The two-systems problem with the default

Redis Streams is a great primitive for what it is: a fast in-memory append-only log with consumer groups, blocking reads, and minimal overhead. The reason it's the default in the Vercel AI SDK 5/6 resumable-streams pattern is that the latency profile (sub-millisecond writes, blocking reads for new chunks) is ideal for the streaming-chunk use case. The reason it's not the right answer for me: it's a separate persistence tier that has to coordinate with the messages I'm already storing in Postgres, and the coordination has its own failure modes.

▸TTL bites. Redis Streams entries expire by default. If a user closes their laptop for two hours, the in-progress stream is gone and the resume hits a cold path. You can extend the TTL but at memory cost.
▸Two backups, two restores. Postgres is backed up every hour with point-in-time recovery; Redis is in-memory with optional AOF persistence. After an incident the two stores can be at different points in time. Reconciling them is bespoke work.
▸Two failure modes. The chat is durable when both systems are healthy. When Redis is down, new messages still write to Postgres but resume doesn't work. When Postgres is down, nothing works but you also lose the ability to compose a reply because messages aren't persisted.
▸Cross-client sync needs a bridge. Web reads from Redis Streams; the iOS client wants the same stream; the CLI consumer is a third client. Each surface has to know about both Postgres and Redis or you have to build a fan-out service in front of the streams.

None of these are show-stoppers. They are, individually, ~1 day of engineering work each. Cumulatively they are the operational tax that makes engineers eventually wonder if the second system was worth it.

The single-table design

CREATE TABLE chat_events (
  chat_id     UUID        NOT NULL,
  seq         BIGINT      NOT NULL,
  event_type  TEXT        NOT NULL,    -- 'user_msg', 'assistant_chunk', 'tool_call', 'tool_result', 'error'
  payload     JSONB       NOT NULL,
  created_at  TIMESTAMPTZ NOT NULL DEFAULT now(),
  PRIMARY KEY (chat_id, seq)
);

-- Per-chat seq comes from a per-chat counter, not a global sequence:
-- a deferred trigger or a CTE assigns seq = COALESCE(MAX(seq), 0) + 1
-- atomically per insert. Global sequences are tempting but they couple
-- write throughput across all chats; per-chat counters scale linearly.

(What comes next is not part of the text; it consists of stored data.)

-- pv_equiv track=rewrite | github.com/aztech-eng/public-health-rag-assistant | scripts/compare_repos.py | build_architectural_differences
-- ===== SOURCE A (Python) =====
-- from typing import Callable, Dict, Iterable, List, Sequence
--
-- def build_architectural_differences(changed: Sequence[str], only_in_b: Sequence[str]) -> List[str]:
--     scope = list(changed) + list(only_in_b)
--     diffs = ["Public Health RAG Assistant is structured as a production-style extension of the MVP."]
--
--     if any(p.startswith("evaluation/") for p in scope):
--         diffs.append("Adds a first-class evaluation subsystem (`evaluation/`, benchmark artifacts, score reports).")
--     if any(p.startswith("api/") for p in scope):
--         diffs.append("Adds/expands API-serving boundaries (`api/`) beyond CLI-only experimentation.")
--     if any(p == "rag_mvp/retrieval.py" or "hybrid" in p.lower() for p in scope):
--         diffs.append("Retrieval architecture evolves from baseline retrieval to hybrid/vector-aware retrieval flows.")
--     if any("llm" in p.lower() or "answering" in p.lower() for p in scope):
--         diffs.append("Answering architecture emphasizes grounded LLM behavior with safer abstention patterns.")
--     return diffs
-- ===== SOURCE B (Python) =====
-- def build_architectural_differences(changed, only_in_b):
--     has_eval = has_api = has_retr = has_llm = False
--     for p in list(changed) + list(only_in_b):
--         pl = p.lower()
--         has_eval = has_eval or p.startswith("evaluation/")
--         has_api = has_api or p.startswith("api/")
--         has_retr = has_retr or p == "rag_mvp/retrieval.py" or "hybrid" in pl
--         has_llm = has_llm or "llm" in pl or "answering" in pl
--     diffs = ["Public Health RAG Assistant is structured as a production-style extension of the MVP."]
--     if has_eval:
--         diffs.append("Adds a first-class evaluation subsystem (`evaluation/`, benchmark artifacts, score reports).")
--     if has_api:
--         diffs.append("Adds/expands API-serving boundaries (`api/`) beyond CLI-only experimentation.")
--     if has_retr:
--         diffs.append("Retrieval architecture evolves from baseline retrieval to hybrid/vector-aware retrieval flows.")
--     if has_llm:
--         diffs.append("Answering architecture emphasizes grounded LLM behavior with safer abstention patterns.")
--     return diffs
-- ===== Notes on version B (the rewrite author's own statement) =====
-- stated objective: alternative
-- what changed: Replaces four separate early-exiting any() scans over scope with a single pass maintaining four boolean flags, lowercasing each path once instead of up to three times, then emits the guarded messages from the flags.
import Mathlib
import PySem

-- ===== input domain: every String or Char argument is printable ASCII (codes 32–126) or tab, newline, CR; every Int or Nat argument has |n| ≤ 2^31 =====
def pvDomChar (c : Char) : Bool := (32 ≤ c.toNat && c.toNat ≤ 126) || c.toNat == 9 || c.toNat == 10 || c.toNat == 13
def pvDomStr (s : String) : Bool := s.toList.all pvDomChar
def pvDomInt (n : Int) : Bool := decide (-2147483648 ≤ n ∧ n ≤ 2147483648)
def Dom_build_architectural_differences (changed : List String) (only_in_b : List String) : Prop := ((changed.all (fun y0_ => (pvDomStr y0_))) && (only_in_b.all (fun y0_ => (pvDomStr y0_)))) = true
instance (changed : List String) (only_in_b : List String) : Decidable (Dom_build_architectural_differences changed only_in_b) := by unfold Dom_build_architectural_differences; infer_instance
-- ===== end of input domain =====

-- B replaces A's four separate any() scans over scope with a single pass keeping four boolean flags (one lower() per path); same output, an alternative decomposition (no speed claim).
-- ===== PORT A =====
def build_architectural_differences (changed : List String) (only_in_b : List String) : List String :=
  let scope := changed ++ only_in_b
  let diffs := ["Public Health RAG Assistant is structured as a production-style extension of the MVP."]
  let diffs := if scope.any (fun p => PySem.Str.startswith p "evaluation/") then
      diffs ++ ["Adds a first-class evaluation subsystem (`evaluation/`, benchmark artifacts, score reports)."] else diffs
  let diffs := if scope.any (fun p => PySem.Str.startswith p "api/") then
      diffs ++ ["Adds/expands API-serving boundaries (`api/`) beyond CLI-only experimentation."] else diffs
  let diffs := if scope.any (fun p => p == "rag_mvp/retrieval.py" || PySem.Str.isIn "hybrid" (PySem.Str.lower p)) then
      diffs ++ ["Retrieval architecture evolves from baseline retrieval to hybrid/vector-aware retrieval flows."] else diffs
  let diffs := if scope.any (fun p => PySem.Str.isIn "llm" (PySem.Str.lower p) || PySem.Str.isIn "answering" (PySem.Str.lower p)) then
      diffs ++ ["Answering architecture emphasizes grounded LLM behavior with safer abstention patterns."] else diffs
  diffs

-- ===== PORT B =====
-- B: one pass over scope maintaining four flags, then emit messages from the flags.
def pvStepB (f : Bool × Bool × Bool × Bool) (p : String) : Bool × Bool × Bool × Bool :=
  let pl := PySem.Str.lower p
  (f.1 || PySem.Str.startswith p "evaluation/",
   f.2.1 || PySem.Str.startswith p "api/",
   f.2.2.1 || (p == "rag_mvp/retrieval.py" || PySem.Str.isIn "hybrid" pl),
   f.2.2.2 || (PySem.Str.isIn "llm" pl || PySem.Str.isIn "answering" pl))

def build_architectural_differences_alt (changed : List String) (only_in_b : List String) : List String :=
  let fl := (changed ++ only_in_b).foldl pvStepB (false, false, false, false)
  ["Public Health RAG Assistant is structured as a production-style extension of the MVP."]
    ++ (if fl.1 then ["Adds a first-class evaluation subsystem (`evaluation/`, benchmark artifacts, score reports)."] else [])
    ++ (if fl.2.1 then ["Adds/expands API-serving boundaries (`api/`) beyond CLI-only experimentation."] else [])
    ++ (if fl.2.2.1 then ["Retrieval architecture evolves from baseline retrieval to hybrid/vector-aware retrieval flows."] else [])
    ++ (if fl.2.2.2 then ["Answering architecture emphasizes grounded LLM behavior with safer abstention patterns."] else [])

-- ===== PRECONDITION & SPEC =====
def Spec_build_architectural_differences (changed : List String) (only_in_b : List String) (out : List String) : Prop := out = build_architectural_differences_alt changed only_in_b
instance (changed : List String) (only_in_b : List String) (out : List String) : Decidable (Spec_build_architectural_differences changed only_in_b out) := by unfold Spec_build_architectural_differences; infer_instance

-- ===== CLAIM (what is proved, stated in full; the proofs are below) =====
def Claim_equal_build_architectural_differences : Prop := ∀ (changed : List String) (only_in_b : List String), Dom_build_architectural_differences changed only_in_b → Spec_build_architectural_differences changed only_in_b (build_architectural_differences changed only_in_b)

-- ===== LEMMAS AND PROOFS =====
theorem pvStepB_foldl (l : List String) (f : Bool × Bool × Bool × Bool) :
    l.foldl pvStepB f =
      (f.1 || l.any (fun p => PySem.Str.startswith p "evaluation/"),
       f.2.1 || l.any (fun p => PySem.Str.startswith p "api/"),
       f.2.2.1 || l.any (fun p => p == "rag_mvp/retrieval.py" || PySem.Str.isIn "hybrid" (PySem.Str.lower p)),
       f.2.2.2 || l.any (fun p => PySem.Str.isIn "llm" (PySem.Str.lower p) || PySem.Str.isIn "answering" (PySem.Str.lower p))) := by
  induction l generalizing f with
  | nil => simp
  | cons x xs ih =>
      simp only [List.foldl_cons, List.any_cons, ih, pvStepB, Bool.or_assoc]

theorem pvEmit (b1 b2 b3 b4 : Bool) (i x1 x2 x3 x4 : String) :
    (let d0 := [i];
     let d1 := if b1 then d0 ++ [x1] else d0;
     let d2 := if b2 then d1 ++ [x2] else d1;
     let d3 := if b3 then d2 ++ [x3] else d2;
     if b4 then d3 ++ [x4] else d3) =
    [i] ++ (if b1 then [x1] else []) ++ (if b2 then [x2] else [])
        ++ (if b3 then [x3] else []) ++ (if b4 then [x4] else []) := by
  cases b1 <;> cases b2 <;> cases b3 <;> cases b4 <;> rfl

-- ===== VERDICT (by name: the statement is the Claim_ definition above) =====
theorem build_architectural_differences_spec : Claim_equal_build_architectural_differences := by
  intro changed only_in_b _
  show build_architectural_differences changed only_in_b = _
  unfold build_architectural_differences build_architectural_differences_alt
  rw [pvStepB_foldl]
  simp only [Bool.false_or]
  exact pvEmit _ _ _ _ _ _ _ _ _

CREATE INDEX chat_events_by_chat_seq
  ON chat_events (chat_id, seq);

-- The query every client runs on reconnect:
SELECT seq, event_type, payload
FROM chat_events
WHERE chat_id = $1 AND seq > $2
ORDER BY seq;

Three things make this work as the only chat persistence layer:

▸Append-only schema. Once a row is written it never changes. No UPDATE statements. Edits to a previous message are new events (event_type = 'edit') that reference the original seq. This is the event-sourcing discipline that makes replay-from-log meaningful.
▸Per-chat monotonic seq. Each chat has its own sequence space starting at 1. The (chat_id, seq) primary key gives uniqueness without a global sequence bottleneck. Insert is INSERT ... RETURNING seq inside a transaction that bumps the per-chat counter atomically.
▸JSONB payload. The shape of an event varies by type (chunks have text, tool calls have args, errors have stack traces). JSONB keeps schema evolution cheap; you don't need a migration every time you add a new event field. The payload structure is documented in code, validated at the application boundary, and asserted via Postgres jsonb_typeof checks if you want to be strict.

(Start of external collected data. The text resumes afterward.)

-- the 'while current not in found' loop, with fuel to make it total (8 always
-- suffices on Pre_ inputs; the guard order and state are exactly A's)
def loopA : Nat → List (List (List Int)) → List (List Int) →
    List (List (List Int)) × List (List Int)
  | 0, found, current => (found, current)
  | fuel + 1, found, current =>
    if current ∈ found then (found, current)
    else loopA fuel (found ++ [current]) (gridRotate current)

def allOrientations (penta : List (List Int)) : List (List (List Int)) :=
  let p := loopA 8 [] penta
  (loopA 8 p.1 (gridReflect p.2)).1

-- ===== PORT B =====
def allOrientations_alt (penta : List (List Int)) : List (List (List Int)) :=
  let r1 := gridRotate penta
  let r2 := gridRotate r1
  let r3 := gridRotate r2
  let m := gridReflect penta
  let m1 := gridRotate m
  let m2 := gridRotate m1
  let m3 := gridRotate m2
  [penta, r1, r2, r3, m, m1, m2, m3].foldl
    (fun acc cand => if cand ∈ acc then acc else acc ++ [cand]) []

-- ===== PRECONDITION & SPEC =====
-- Pre_ admits exactly the non-empty rectangular grids (with at least one column).
-- Excluded: empty grids / zero-width rows (A raises IndexError) and ragged grids, on
-- which grid_rotate silently drops or fabricates cells so A's orbit is an accident of
-- the implementation (B raises IndexError there).
def Pre_allOrientations (penta : List (List Int)) : Prop :=
  0 < penta.length ∧ 0 < (penta.headD []).length ∧
    ∀ row ∈ penta, row.length = (penta.headD []).length
instance (penta : List (List Int)) : Decidable (Pre_allOrientations penta) := by
  unfold Pre_allOrientations; infer_instance
def pvWitness_allOrientations : List (List Int) := [[1, 2], [3, 4]]
def Spec_allOrientations (penta : List (List Int)) (out : List (List (List Int))) : Prop := out = allOrientations_alt penta
instance (penta : List (List Int)) (out : List (List (List Int))) : Decidable (Spec_allOrientations penta out) := by unfold Spec_allOrientations; infer_instance

-- ===== CLAIM (what is proved, stated in full; the proofs are below) =====
def Claim_equal_allOrientations : Prop := ∀ (penta : List (List Int)), Dom_allOrientations penta → Pre_allOrientations penta → Spec_allOrientations penta (allOrientations penta)

-- ===== LEMMAS AND PROOFS =====

def Rect (g : List (List Int)) (h w : Nat) : Prop :=
  g.length = h ∧ ∀ row ∈ g, row.length = w

def cell (g : List (List Int)) (i j : Nat) : Int := (g[i]?.getD [])[j]?.getD 0

lemma rotate_eq (g : List (List Int)) (h w : Nat) (hh : g.length = h)
    (hw : ∀ row ∈ g, row.length = w) (h0 : 0 < h) :
    gridRotate g = (List.range w).map (fun c =>
      (List.range h).map (fun r => (g[h - 1 - r]?.getD [])[c]?.getD 0)) := by
  have hlen : 0 < g.length := by omega
  have hw0 : ((PySem.List.pyGet? g 0).getD []).length = w := by
    rw [PySem.List.pyGet?_zero, List.getElem?_eq_getElem hlen]
    exact hw _ (List.getElem_mem hlen)
  unfold gridRotate
  simp only [hw0, hh]
  refine List.map_congr_left (fun c hc => ?_)
  refine List.map_congr_left (fun r hr => ?_)
  rw [List.mem_range] at hc hr
  have hcast : (h : Int) - (r : Int) - 1 = ((h - 1 - r : Nat) : Int) := by omega
  rw [hcast, PySem.List.pyGet?_natCast, PySem.List.pyGet?_natCast]

lemma rect_rotate {g : List (List Int)} {h w : Nat} (hg : Rect g h w) (h0 : 0 < h) :
    Rect (gridRotate g) w h := by
  rw [rotate_eq g h w hg.1 hg.2 h0]
  constructor
  · simp
  · intro row hrow
    rw [List.mem_map] at hrow
    obtain ⟨c, _, rfl⟩ := hrow
    simp

lemma cell_rotate {g : List (List Int)} {h w : Nat} (hg : Rect g h w) (h0 : 0 < h)
    {i j : Nat} (hi : i < w) (hj : j < h) :
    cell (gridRotate g) i j = cell g (h - 1 - j) i := by
  rw [rotate_eq g h w hg.1 hg.2 h0]
  simp [cell, hi, hj]

lemma cell_eq_getElem (g : List (List Int)) (i j : Nat) (hi : i < g.length)
    (hj : j < (g[i]'hi).length) : cell g i j = (g[i]'hi)[j]'hj := by
  simp [cell, hi, hj]

lemma rot4 (g : List (List Int)) (h w : Nat) (hg : Rect g h w)
    (h0 : 0 < h) (w0 : 0 < w) :
    gridRotate (gridRotate (gridRotate (gridRotate g))) = g := by
  have h1 : Rect (gridRotate g) w h := rect_rotate hg h0
  have h2 : Rect (gridRotate (gridRotate g)) h w := rect_rotate h1 w0
  have h3 : Rect (gridRotate (gridRotate (gridRotate g))) w h := rect_rotate h2 h0
  have h4 : Rect (gridRotate (gridRotate (gridRotate (gridRotate g)))) h w :=
    rect_rotate h3 w0
  apply List.ext_getElem (by rw [h4.1, hg.1])
  intro i hi1 hi2
  have hi : i < h := by rw [h4.1] at hi1; exact hi1
  apply List.ext_getElem
  · rw [h4.2 _ (List.getElem_mem hi1), hg.2 _ (List.getElem_mem hi2)]
  intro j hj1 hj2
  have hj : j < w := by
    have := h4.2 _ (List.getElem_mem hi1); rw [this] at hj1; exact hj1
  rw [← cell_eq_getElem _ _ _ hi1 hj1, ← cell_eq_getElem _ _ _ hi2 hj2]
  rw [cell_rotate h3 w0 hi hj, cell_rotate h2 h0 (by omega) hi,
      cell_rotate h1 w0 (show h - 1 - i < h by omega) (by omega),
      cell_rotate hg h0 (show w - 1 - (w - 1 - j) < w by omega)
        (show h - 1 - i < h by omega)]
  congr 1 <;> omega

lemma mem_dedup_foldl (xs : List (List (List Int))) (acc : List (List (List Int)))
    (x : List (List Int)) :
    x ∈ List.foldl (fun acc cand => if cand ∈ acc then acc else acc ++ [cand]) acc xs ↔
      x ∈ acc ∨ x ∈ xs := by
  induction xs generalizing acc with
  | nil => simp
  | cons y ys ih =>
    simp only [List.foldl_cons, ih, List.mem_cons]
    by_cases hy : y ∈ acc
    · simp only [if_pos hy]
      constructor
      · tauto
      · rintro (h | h | h) <;> [tauto; (subst h; tauto); tauto]
    · simp only [if_neg hy, List.mem_append, List.mem_singleton]
      tauto

-- A's first while loop: collects the ≤ 4 distinct rotations in order and ends with
-- current = penta again (assuming rot⁴ = id)
lemma loop1_eq (c : List (List Int))
    (h4 : gridRotate (gridRotate (gridRotate (gridRotate c))) = c) :
    loopA 8 [] c =
      (List.foldl (fun acc cand => if cand ∈ acc then acc else acc ++ [cand]) []
        [c, gridRotate c, gridRotate (gridRotate c),
         gridRotate (gridRotate (gridRotate c))], c) := by
  by_cases e1 : gridRotate c = c
  · simp [loopA, e1]
  · by_cases e2 : gridRotate (gridRotate c) = c
    · have ne21 : gridRotate (gridRotate c) ≠ gridRotate c := by
        intro h
        have h1 := congrArg gridRotate h
        have h2 := congrArg gridRotate h1
        rw [h4] at h2
        exact e1 ((h2.trans h1).trans h).symm
      simp [loopA, e1, e2]
    · have ne21 : gridRotate (gridRotate c) ≠ gridRotate c := by
        intro h
        have h1 := congrArg gridRotate h
        have h2 := congrArg gridRotate h1
        rw [h4] at h2
        exact e1 ((h2.trans h1).trans h).symm
      by_cases e3 : gridRotate (gridRotate (gridRotate c)) = c
      · have ne31 : gridRotate (gridRotate (gridRotate c)) ≠ gridRotate c := by
          intro h
          have h2 := congrArg gridRotate h
          rw [h4] at h2
          exact e2 h2.symm
        have ne32 : gridRotate (gridRotate (gridRotate c)) ≠ gridRotate (gridRotate c) := by
          intro h
          have h2 := congrArg gridRotate h
          rw [h4] at h2
          rw [h] at h2
          exact e2 h2.symm
        simp [loopA, e1, e2, e3, ne21]
      · have ne31 : gridRotate (gridRotate (gridRotate c)) ≠ gridRotate c := by
          intro h
          have h2 := congrArg gridRotate h
          rw [h4] at h2
          exact e2 h2.symm
        have ne32 : gridRotate (gridRotate (gridRotate c)) ≠ gridRotate (gridRotate c) := by
          intro h
          have h2 := congrArg gridRotate h
          rw [h4] at h2
          rw [h] at h2
          exact e2 h2.symm
        simp [loopA, e1, e2, e3, ne21, ne31, ne32, h4]

-- A's second while loop, started on a rotation-closed found list
lemma loop2_eq (F : List (List (List Int))) (c : List (List Int))
    (hcl : ∀ x ∈ F, gridRotate x ∈ F)
    (h4 : gridRotate (gridRotate (gridRotate (gridRotate c))) = c) :
    (loopA 8 F c).1 =
      List.foldl (fun acc cand => if cand ∈ acc then acc else acc ++ [cand]) F
        [c, gridRotate c, gridRotate (gridRotate c),
         gridRotate (gridRotate (gridRotate c))] := by
  by_cases m0 : c ∈ F
  · simp [loopA, m0, hcl _ m0, hcl _ (hcl _ m0), hcl _ (hcl _ (hcl _ m0))]
  · by_cases m1 : gridRotate c ∈ F
    · simp [loopA, m0, m1, hcl _ m1, hcl _ (hcl _ m1)]
    · by_cases e1 : gridRotate c = c
      · simp [loopA, m0, e1]
      · by_cases m2 : gridRotate (gridRotate c) ∈ F
        · simp [loopA, m0, m1, m2, e1, hcl _ m2]
        · by_cases e2 : gridRotate (gridRotate c) = c
          · have ne21 : gridRotate (gridRotate c) ≠ gridRotate c := by
              intro h
              have h1 := congrArg gridRotate h
              have h2 := congrArg gridRotate h1
              rw [h4] at h2
              exact e1 ((h2.trans h1).trans h).symm
            simp [loopA, m0, m1, e1, e2]
          · have ne21 : gridRotate (gridRotate c) ≠ gridRotate c := by
              intro h
              have h1 := congrArg gridRotate h
              have h2 := congrArg gridRotate h1
              rw [h4] at h2
              exact e1 ((h2.trans h1).trans h).symm
            by_cases m3 : gridRotate (gridRotate (gridRotate c)) ∈ F
            · simp [loopA, m0, m1, m2, m3, e1, e2, ne21]
            · have ne31 : gridRotate (gridRotate (gridRotate c)) ≠ gridRotate c := by
                intro h
                have h2 := congrArg gridRotate h
                rw [h4] at h2
                exact e2 h2.symm
              have ne32 : gridRotate (gridRotate (gridRotate c)) ≠ gridRotate (gridRotate c) := by
                intro h
                have h2 := congrArg gridRotate h
                rw [h4] at h2
                rw [h] at h2
                exact e2 h2.symm
              by_cases e3 : gridRotate (gridRotate (gridRotate c)) = c
              · simp [loopA, m0, m1, m2, e1, e2, e3, ne21]
              · simp [loopA, m0, m1, m2, m3, e1, e2, e3, ne21, ne31, ne32, h4]

-- ===== VERDICT (by name: the statement is the Claim_ definition above) =====
theorem allOrientations_spec : Claim_equal_allOrientations := by
  intro penta _ hpre
  unfold Spec_allOrientations
  obtain ⟨h0, w0, hw⟩ := hpre
  have hrect : Rect penta penta.length (penta.headD []).length := ⟨rfl, hw⟩
  have hrefl : Rect (gridReflect penta) penta.length (penta.headD []).length := by
    constructor
    · simp [gridReflect]
    · intro row hrow
      rw [gridReflect, List.mem_reverse] at hrow
      exact hw row hrow
  have h4p := rot4 penta _ _ hrect h0 w0
  have h4m := rot4 (gridReflect penta) _ _ hrefl (by simpa [gridReflect] using h0) w0
  have hS : ∀ x ∈ List.foldl (fun acc cand => if cand ∈ acc then acc else acc ++ [cand]) []
      [penta, gridRotate penta, gridRotate (gridRotate penta),
       gridRotate (gridRotate (gridRotate penta))],
      gridRotate x ∈ List.foldl (fun acc cand => if cand ∈ acc then acc else acc ++ [cand]) []
      [penta, gridRotate penta, gridRotate (gridRotate penta),
       gridRotate (gridRotate (gridRotate penta))] := by
    intro x hx
    rw [mem_dedup_foldl] at hx ⊢
    rcases hx with h | hx
    · simp at h
    · simp only [List.mem_cons, List.not_mem_nil] at hx
      rcases hx with rfl | rfl | rfl | hx
      · simp
      · simp
      · simp
      · simp at hx; subst hx; simp [h4p]
  show allOrientations penta = allOrientations_alt penta
  unfold allOrientations allOrientations_alt
  rw [loop1_eq penta h4p]
  simp only
  rw [loop2_eq _ _ hS h4m]
  rw [show ([penta, gridRotate penta, gridRotate (gridRotate penta),
        gridRotate (gridRotate (gridRotate penta)), gridReflect penta,
        gridRotate (gridReflect penta), gridRotate (gridRotate (gridReflect penta)),
        gridRotate (gridRotate (gridRotate (gridReflect penta)))] :
        List (List (List Int))) =
      [penta, gridRotate penta, gridRotate (gridRotate penta),
        gridRotate (gridRotate (gridRotate penta))] ++
      [gridReflect penta, gridRotate (gridReflect penta),
        gridRotate (gridRotate (gridReflect penta)),
        gridRotate (gridRotate (gridRotate (gridReflect penta)))] from rfl,
    List.foldl_append]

The seq-number contract for clients

Every client tracks last_seq it has rendered for each chat. On any state-disturbing event (open the chat, app foreground, network reconnect, push notification), the client sends GET /chats/{id}/events?since={last_seq} and receives the deterministic ordered list of new events. The client applies them to local state, updates last_seq to the highest seq it received, and the UI reflects exactly what's on the server.

The contract is one query, deterministic ordering by seq, idempotent application on the client side. There's no concept of 'live' versus 'historical' events; both are reads from the same table. Streaming, when the client wants real-time updates, layers SSE on top: the server pushes new events as they're written, the client extends last_seq as it consumes them, and on disconnect the catch-up query is the same one it ran on first load. There is no second pathway. The streaming pathway and the cold-load pathway are the same code on both ends.

Mobile network drops, app backgrounding, and laptop-lid-close are the same case from the protocol's perspective: the SSE connection ends, the client reopens it later (or the user navigates back), the catch-up query runs, the UI is consistent. Nothing is lost because nothing was held in volatile state on the server.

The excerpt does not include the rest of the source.